As we enter a new month, many (including us at CRIO) are wondering when clinical research will return to near-normal conditions.
One site says,
Most sponsors are ready to hit the GO button on screening and enrollment.
– a large research site in Texas
A site in North Carolina revealed that they are scheduled to start a new study by a major sponsor in the next couple of days and that they are already in the greenlight process for another trial. The same site also said that “although the vast majority of our studies are in a holding pattern, sponsors have indicated that they will open screening by early July.”
Another site told CRIO that a major sponsor has set conditions for their being able to resume screening and enrollment. For instance, the site must have IRB approval to restart, appropriate PPE for staff and visitors, ability to conduct study visits on-site, adequate staff to complete study procedures and oversee safety, enough study supplies (IP, lab kits, cleaning), and the ability to conduct on-site or remote monitoring visits with source data verification.
March Update on COVID-19 Reopening from Pharma Companies
Over the last week, many pharmaceutical companies released their first-quarter financials and discussed their plans to open up the research again. The majority also indicated that they plan to return to near-normal operations by the end of the year. Here is a summary.
Astrazeneca noted that there may be delays for phase 1/2 studies, but has already started to recruit new patients for phase 3 studies in areas less affected by the pandemic. They plan to accelerate recruitment once the pandemic has further receded.
Regeneron will continue to monitor the evolving situation but plans to start enrolling new patients in individual trial site locations.
BMS continued some clinical studies as planned and is planning to get suspended or postpone trials running again.
Eli Lilly reopened enrollment for existing trials and has started to initiate new trials. They will be continuing COVID research throughout the year.
Novartis announced a flexible start date of May 11, 2020, for employees to return to the office and restart-onsite field activities. Novartis will be initiating trials for COVID-19 treatments.
Pfizer has already started to reopen some of its stalled trials. This includes new study starts at sites that are currently operational. The company will continue to perform remote monitoring visits and allow virtual visits/home visits where appropriate.

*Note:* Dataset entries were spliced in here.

-- pv_equiv track=rewrite | github.com/CypherKingdom/PythonCodes | models/education.py | create_grade_histogram
-- ===== SOURCE A (Python) =====
-- def create_grade_histogram(grades):
--     """
--     Create a histogram (dictionary) of grade frequencies.
--
--     Args:
--         grades (list): List of letter grades
--
--     Returns:
--         dict: Dictionary with grades as keys and frequencies as values
--     """
--     histogram = {}
--     for grade in grades:
--         if grade in histogram:
--             histogram[grade] += 1
--         else:
--             histogram[grade] = 1
--
--     return histogram
-- ===== SOURCE B (Python) =====
-- def create_grade_histogram(grades):
--     return {g: grades.count(g) for g in dict.fromkeys(grades)}
-- ===== Notes on version B (the rewrite author's own statement) =====
-- stated objective: idiomatic
-- what changed: Replaces A's single accumulating pass over a mutable dict with a one-line comprehension: dedup the grades in first-appearance order, then count each distinct grade with grades.count.
import Mathlib
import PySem

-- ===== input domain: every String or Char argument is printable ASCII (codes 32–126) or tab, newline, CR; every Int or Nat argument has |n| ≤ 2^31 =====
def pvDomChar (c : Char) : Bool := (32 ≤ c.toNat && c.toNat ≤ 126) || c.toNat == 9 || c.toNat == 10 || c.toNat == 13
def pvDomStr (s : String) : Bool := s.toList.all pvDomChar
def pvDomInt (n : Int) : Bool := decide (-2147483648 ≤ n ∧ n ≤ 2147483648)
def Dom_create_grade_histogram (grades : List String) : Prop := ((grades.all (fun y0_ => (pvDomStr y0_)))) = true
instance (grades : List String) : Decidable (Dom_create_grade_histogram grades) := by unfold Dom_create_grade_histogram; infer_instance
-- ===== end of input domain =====

-- B replaces A's single accumulating dict pass with dedup-then-count (idiomatic comprehension); same result.
-- ===== PORT A =====
def create_grade_histogram (grades : List String) : List (String × Int) :=
  (grades.foldl
    (fun h g => if h.contains g then h.insert g (h.getD g 0 + 1) else h.insert g 1)
    PySem.Dict.empty).items

-- ===== PORT B =====
def create_grade_histogram_alt (grades : List String) : List (String × Int) :=
  (PySem.List.dedup grades).map (fun g => (g, (grades.count g : Int)))

-- ===== PRECONDITION & SPEC =====
def Spec_create_grade_histogram (grades : List String) (out : List (String × Int)) : Prop := out = create_grade_histogram_alt grades
instance (grades : List String) (out : List (String × Int)) : Decidable (Spec_create_grade_histogram grades out) := by unfold Spec_create_grade_histogram; infer_instance

-- ===== CLAIM (what is proved, stated in full; the proofs are below) =====
def Claim_equal_create_grade_histogram : Prop := ∀ (grades : List String), Dom_create_grade_histogram grades → Spec_create_grade_histogram grades (create_grade_histogram grades)

-- ===== LEMMAS AND PROOFS =====
-- A's two branches are the same dict update: if the key is absent, its current count is 0.
theorem hist_step_eq (h : PySem.Dict String Int) (g : String) :
    (if h.contains g then h.insert g (h.getD g 0 + 1) else h.insert g 1)
      = h.insert g (h.getD g 0 + 1) := by
  by_cases hc : h.contains g = true
  · simp [hc]
  · rw [if_neg hc, PySem.Dict.getD_of_not_contains h 0 (by simpa using hc)]; norm_num

-- ===== VERDICT (by name: the statement is the Claim_ definition above) =====
theorem create_grade_histogram_spec : Claim_equal_create_grade_histogram := by
  intro grades _
  show create_grade_histogram grades = create_grade_histogram_alt grades
  unfold create_grade_histogram create_grade_histogram_alt
  have hf : (fun (h : PySem.Dict String Int) (g : String) =>
      if h.contains g then h.insert g (h.getD g 0 + 1) else h.insert g 1)
      = fun h g => h.insert g (h.getD g 0 + 1) := by
    funext h g; exact hist_step_eq h g
  rw [hf, PySem.Dict.foldl_insert_getD_add_one_eq_counter, PySem.Dict.items_counter,
    PySem.List.dedup_eq_ofList]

Merck & Co is engaging in COVID research and has allowed sites to continue visits for patients already enrolled in clinical trials. Depending on local conditions, sites will be allowed to enroll patients and the company will start up new trials.

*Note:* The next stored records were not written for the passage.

-- pv_equiv track=rewrite | github.com/triple4t/gov-ai-platform | backend/scripts/prd_eight_services_benchmark.py | build_answers
-- ===== SOURCE A (Python) =====
-- def _filler(need: int) -> str:
--     line = (
--         "Benchmark context line: citizen services, APIs, data stores, and compliance checks. "
--     )
--     if need <= 0:
--         return ""
--     out = []
--     cur = 0
--     while cur < need:
--         take = min(len(line), need - cur)
--         out.append(line[:take])
--         cur += take
--     return "".join(out)
--
-- def build_answers(cap_id: str, target_total_chars: int) -> dict[str, str]:
--     """Pack ~target_total_chars into capability answers (sum of values)."""
--     if cap_id == "prd":
--         base = {
--             "product_name": "Bench Product",
--             "audience": "Engineers",
--             "problem_statement": "Benchmark problem statement.",
--             "solution_overview": "Benchmark solution overview.",
--             "functional_requirements": "",
--         }
--         used = sum(len(v) for k, v in base.items() if k != "functional_requirements")
--         need = max(0, target_total_chars - used)
--         base["functional_requirements"] = _filler(need) or "F1."
--         return base
--
--     if cap_id == "tech_docs":
--         base = {"audience": "Backend engineers", "depth": ""}
--         used = len(base["audience"])
--         base["depth"] = _filler(max(0, target_total_chars - used)) or "High-level."
--         return base
--
--     if cap_id == "flow_diagram":
--         return {"flow_scope": _filler(target_total_chars) or "Login flow.", "actors": ""}
--
--     if cap_id == "sop":
--         base = {"sop_topic": "Production release", "environment": ""}
--         used = len(base["sop_topic"])
--         base["environment"] = _filler(max(0, target_total_chars - used)) or "Cloud."
--         return base
--
--     if cap_id == "code_review":
--         return {"focus": _filler(target_total_chars) or "Security."}
--
--     if cap_id == "architecture":
--         return {"viewpoint": _filler(target_total_chars) or "Container view."}
--
--     if cap_id == "cdg":
--         return {"scope": _filler(target_total_chars) or "backend/"}
--
--     raise ValueError(f"Unknown capability for answers: {cap_id}")
-- ===== SOURCE B (Python) =====
-- def _filler(need: int) -> str:
--     line = (
--         "Benchmark context line: citizen services, APIs, data stores, and compliance checks. "
--     )
--     if need <= 0:
--         return ""
--     # closed form: whole copies of the line plus the exact remainder prefix
--     return line * (need // len(line)) + line[: need % len(line)]
--
--
-- def _or(s: str, default: str) -> str:
--     return s if s else default
--
--
-- def build_answers(cap_id: str, target_total_chars: int) -> dict[str, str]:
--     """Pack ~target_total_chars into capability answers (sum of values)."""
--     # fixed overheads: 78 = len of the four fixed prd fields, 17 = "Backend engineers", 18 = "Production release"
--     if cap_id == "prd":
--         return {
--             "product_name": "Bench Product",
--             "audience": "Engineers",
--             "problem_statement": "Benchmark problem statement.",
--             "solution_overview": "Benchmark solution overview.",
--             "functional_requirements": _or(_filler(max(0, target_total_chars - 78)), "F1."),
--         }
--     if cap_id == "tech_docs":
--         return {
--             "audience": "Backend engineers",
--             "depth": _or(_filler(max(0, target_total_chars - 17)), "High-level."),
--         }
--     if cap_id == "flow_diagram":
--         return {"flow_scope": _or(_filler(target_total_chars), "Login flow."), "actors": ""}
--     if cap_id == "sop":
--         return {
--             "sop_topic": "Production release",
--             "environment": _or(_filler(max(0, target_total_chars - 18)), "Cloud."),
--         }
--     if cap_id == "code_review":
--         return {"focus": _or(_filler(target_total_chars), "Security.")}
--     if cap_id == "architecture":
--         return {"viewpoint": _or(_filler(target_total_chars), "Container view.")}
--     if cap_id == "cdg":
--         return {"scope": _or(_filler(target_total_chars), "backend/")}
--     raise ValueError(f"Unknown capability for answers: {cap_id}")
-- ===== Notes on version B (the rewrite author's own statement) =====
-- stated objective: simpler
-- what changed: The accumulating while-loop in _filler is replaced by a closed-form construction (whole-copy repetition plus remainder prefix via // and %), and the dicts are built as single literals with precomputed fixed-field lengths instead of mutating a base dict.
import Mathlib
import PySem

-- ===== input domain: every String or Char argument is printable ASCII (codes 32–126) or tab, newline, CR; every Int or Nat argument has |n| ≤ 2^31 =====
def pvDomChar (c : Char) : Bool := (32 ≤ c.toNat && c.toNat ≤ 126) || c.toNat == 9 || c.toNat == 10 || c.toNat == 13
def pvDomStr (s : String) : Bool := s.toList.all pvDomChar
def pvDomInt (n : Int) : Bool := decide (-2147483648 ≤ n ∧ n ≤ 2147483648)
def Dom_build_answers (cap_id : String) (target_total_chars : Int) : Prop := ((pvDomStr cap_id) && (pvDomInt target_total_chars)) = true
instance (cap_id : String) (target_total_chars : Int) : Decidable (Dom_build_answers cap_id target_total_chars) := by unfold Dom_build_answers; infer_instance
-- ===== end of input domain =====

-- B replaces the _filler while-loop by a closed form (repetition + remainder prefix) and builds
-- the answer dicts as single literals; equivalence is about the return value (A mutates no argument).

-- ===== PORT A =====

-- the base line of _filler, as code points (84 printable-ASCII chars)
def lineA : List Char := "Benchmark context line: citizen services, APIs, data stores, and compliance checks. ".toList

-- the while-loop of _filler: out accumulates the pieces line[:take]; "".join is the final flatten
def fillerLoopA (need cur : Int) (out : List (List Char)) : List (List Char) :=
  if cur < need then
    fillerLoopA need (cur + min 84 (need - cur)) (out ++ [lineA.take (min 84 (need - cur)).toNat])
  else out
termination_by (need - cur).toNat
decreasing_by omega

def fillerA (need : Int) : String :=
  if need ≤ 0 then "" else String.mk (fillerLoopA need 0 []).flatten

def build_answers (cap_id : String) (target_total_chars : Int) : List (String × String) :=
  if cap_id = "prd" then
    let base := PySem.Dict.ofList [("product_name", "Bench Product"), ("audience", "Engineers"),
      ("problem_statement", "Benchmark problem statement."),
      ("solution_overview", "Benchmark solution overview."), ("functional_requirements", "")]
    let used : Int := base.items.foldl
      (fun a p => if p.1 ≠ "functional_requirements" then a + (PySem.Str.len p.2 : Int) else a) 0
    let need := max 0 (target_total_chars - used)
    let f := fillerA need
    (base.insert "functional_requirements" (if f = "" then "F1." else f)).items
  else if cap_id = "tech_docs" then
    let base := PySem.Dict.ofList [("audience", "Backend engineers"), ("depth", "")]
    -- base["audience"]: the key is present in the literal dict, so get? is some
    let used : Int := (PySem.Str.len ((base.get? "audience").getD "") : Int)
    let f := fillerA (max 0 (target_total_chars - used))
    (base.insert "depth" (if f = "" then "High-level." else f)).items
  else if cap_id = "flow_diagram" then
    let f := fillerA target_total_chars
    [("flow_scope", if f = "" then "Login flow." else f), ("actors", "")]
  else if cap_id = "sop" then
    let base := PySem.Dict.ofList [("sop_topic", "Production release"), ("environment", "")]
    let used : Int := (PySem.Str.len ((base.get? "sop_topic").getD "") : Int)
    let f := fillerA (max 0 (target_total_chars - used))
    (base.insert "environment" (if f = "" then "Cloud." else f)).items
  else if cap_id = "code_review" then
    let f := fillerA target_total_chars
    [("focus", if f = "" then "Security." else f)]
  else if cap_id = "architecture" then
    let f := fillerA target_total_chars
    [("viewpoint", if f = "" then "Container view." else f)]
  else if cap_id = "cdg" then
    let f := fillerA target_total_chars
    [("scope", if f = "" then "backend/" else f)]
  else []  -- Python raises ValueError here; excluded by Pre_build_answers

-- ===== PORT B =====

def lineB : List Char := "Benchmark context line: citizen services, APIs, data stores, and compliance checks. ".toList

-- closed form: line * (need // 84) + line[: need % 84]
def fillerB (need : Int) : String :=
  if need ≤ 0 then "" else
    String.mk ((List.replicate (PySem.Int.floordiv need 84).toNat lineB).flatten
      ++ lineB.take (PySem.Int.mod need 84).toNat)

def orB (s dflt : String) : String := if s = "" then dflt else s

def build_answers_alt (cap_id : String) (target_total_chars : Int) : List (String × String) :=
  if cap_id = "prd" then
    [("product_name", "Bench Product"), ("audience", "Engineers"),
     ("problem_statement", "Benchmark problem statement."),
     ("solution_overview", "Benchmark solution overview."),
     ("functional_requirements", orB (fillerB (max 0 (target_total_chars - 78))) "F1.")]
  else if cap_id = "tech_docs" then
    [("audience", "Backend engineers"),
     ("depth", orB (fillerB (max 0 (target_total_chars - 17))) "High-level.")]
  else if cap_id = "flow_diagram" then
    [("flow_scope", orB (fillerB target_total_chars) "Login flow."), ("actors", "")]
  else if cap_id = "sop" then
    [("sop_topic", "Production release"),
     ("environment", orB (fillerB (max 0 (target_total_chars - 18))) "Cloud.")]
  else if cap_id = "code_review" then
    [("focus", orB (fillerB target_total_chars) "Security.")]
  else if cap_id = "architecture" then
    [("viewpoint", orB (fillerB target_total_chars) "Container view.")]
  else if cap_id = "cdg" then
    [("scope", orB (fillerB target_total_chars) "backend/")]
  else []  -- Python raises ValueError here; excluded by Pre_build_answers

-- ===== PRECONDITION & SPEC =====
-- A raises ValueError exactly on unknown capability ids; Pre_ admits the seven known ids.
def Pre_build_answers (cap_id : String) (target_total_chars : Int) : Prop :=
  cap_id = "prd" ∨ cap_id = "tech_docs" ∨ cap_id = "flow_diagram" ∨ cap_id = "sop" ∨
  cap_id = "code_review" ∨ cap_id = "architecture" ∨ cap_id = "cdg"

instance (cap_id : String) (target_total_chars : Int) : Decidable (Pre_build_answers cap_id target_total_chars) := by
  unfold Pre_build_answers; infer_instance

def pvWitness_build_answers : String × Int := ("prd", 200)

def Spec_build_answers (cap_id : String) (target_total_chars : Int) (out : List (String × String)) : Prop := out = build_answers_alt cap_id target_total_chars
instance (cap_id : String) (target_total_chars : Int) (out : List (String × String)) : Decidable (Spec_build_answers cap_id target_total_chars out) := by unfold Spec_build_answers; infer_instance

-- ===== CLAIM (what is proved, stated in full; the proofs are below) =====
def Claim_equal_build_answers : Prop := ∀ (cap_id : String) (target_total_chars : Int), Dom_build_answers cap_id target_total_chars → Pre_build_answers cap_id target_total_chars → Spec_build_answers cap_id target_total_chars (build_answers cap_id target_total_chars)

-- ===== LEMMAS AND PROOFS =====

-- the pieces produced by A's loop, indexed by the remaining Nat budget
def goPieces (m : Nat) : List (List Char) :=
  if h : m = 0 then [] else lineA.take (min 84 m) :: goPieces (m - min 84 m)
termination_by m
decreasing_by omega

lemma fillerLoopA_eq_goPieces (m : Nat) : ∀ (need cur : Int) (out : List (List Char)),
    (need - cur).toNat = m → fillerLoopA need cur out = out ++ goPieces m := by
  induction m using Nat.strong_induction_on with
  | _ m ih =>
    intro need cur out hm
    rw [fillerLoopA]
    split
    · rename_i h
      rw [ih (m - min 84 m) (by omega) _ _ _ (by omega)]
      conv_rhs => rw [goPieces]
      have ht : (min (84:Int) (need - cur)).toNat = min 84 m := by omega
      rw [dif_neg (show m ≠ 0 by omega)]
      simp [ht]
    · have h0 : m = 0 := by omega
      simp [h0, goPieces]

lemma lineA_length : lineA.length = 84 := by decide

lemma goPieces_flatten (m : Nat) :
    (goPieces m).flatten = (List.replicate (m / 84) lineA).flatten ++ lineA.take (m % 84) := by
  induction m using Nat.strong_induction_on with
  | _ m ih =>
    rw [goPieces]
    by_cases h0 : m = 0
    · simp [h0]
    · rw [dif_neg h0]
      by_cases h84 : m < 84
      · have hmin : min 84 m = m := by omega
        have hd : m / 84 = 0 := by omega
        have hr : m % 84 = m := by omega
        simp [hmin, hd, hr, goPieces]
      · have hmin : min 84 m = 84 := by omega
        have hd : m / 84 = (m - 84) / 84 + 1 := by omega
        have hr : m % 84 = (m - 84) % 84 := by omega
        have htake : lineA.take 84 = lineA := List.take_of_length_le (by rw [lineA_length])
        rw [hmin, htake, hd, hr, List.flatten_cons, ih (m - 84) (by omega)]
        simp [List.replicate_succ]

lemma lineB_eq_lineA : lineB = lineA := rfl

lemma fillerA_eq_fillerB (need : Int) : fillerA need = fillerB need := by
  unfold fillerA fillerB
  rw [lineB_eq_lineA]
  by_cases h : need ≤ 0
  · simp [h]
  · rw [if_neg h, if_neg h]
    rw [fillerLoopA_eq_goPieces need.toNat need 0 [] (by omega)]
    rw [List.nil_append, goPieces_flatten]
    have h84 : (0:Int) < 84 := by omega
    have hd : (PySem.Int.floordiv need 84).toNat = need.toNat / 84 := by
      rw [PySem.Int.floordiv_eq_ediv_of_pos h84]; omega
    have hr : (PySem.Int.mod need 84).toNat = need.toNat % 84 := by
      rw [PySem.Int.mod_eq_emod_of_pos h84]; omega
    rw [hd, hr]

-- ===== VERDICT (by name: the statement is the Claim_ definition above) =====
theorem build_answers_spec : Claim_equal_build_answers := by
  intro cap_id t _ hpre
  unfold Spec_build_answers build_answers build_answers_alt
  have h78 : ("Bench Product".length : Int) + "Engineers".length +
      "Benchmark problem statement.".length + "Benchmark solution overview.".length = 78 := by decide
  rcases hpre with h | h | h | h | h | h | h <;>
    simp [h, fillerA_eq_fillerB, orB, PySem.Dict.ofList, PySem.Dict.insert,
      PySem.Dict.update, PySem.Dict.empty, PySem.Dict.contains, PySem.Dict.get?,
      PySem.Str.len, List.foldl, h78]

Given this clear trend, sites should be on the lookout for new and re-opened study opportunities. According to clinical trial business development expert, Rachel Truxell, research sites can anticipate a surge in new study awards, especially with the COVID trial bulge. Others are predicting a spike in interest from patients due to large recent job losses. Matt Clair, President of Precision Recruitment, advises that sites should be taking advantage of high phone contact rates to pre-screen patients for trials and get referrals to friends and family. Tom Wardle, CEO of CenExel, also adds that sites will need to “demonstrate to patients how they are taking precautions to minimize their risk of exposure to COVID.”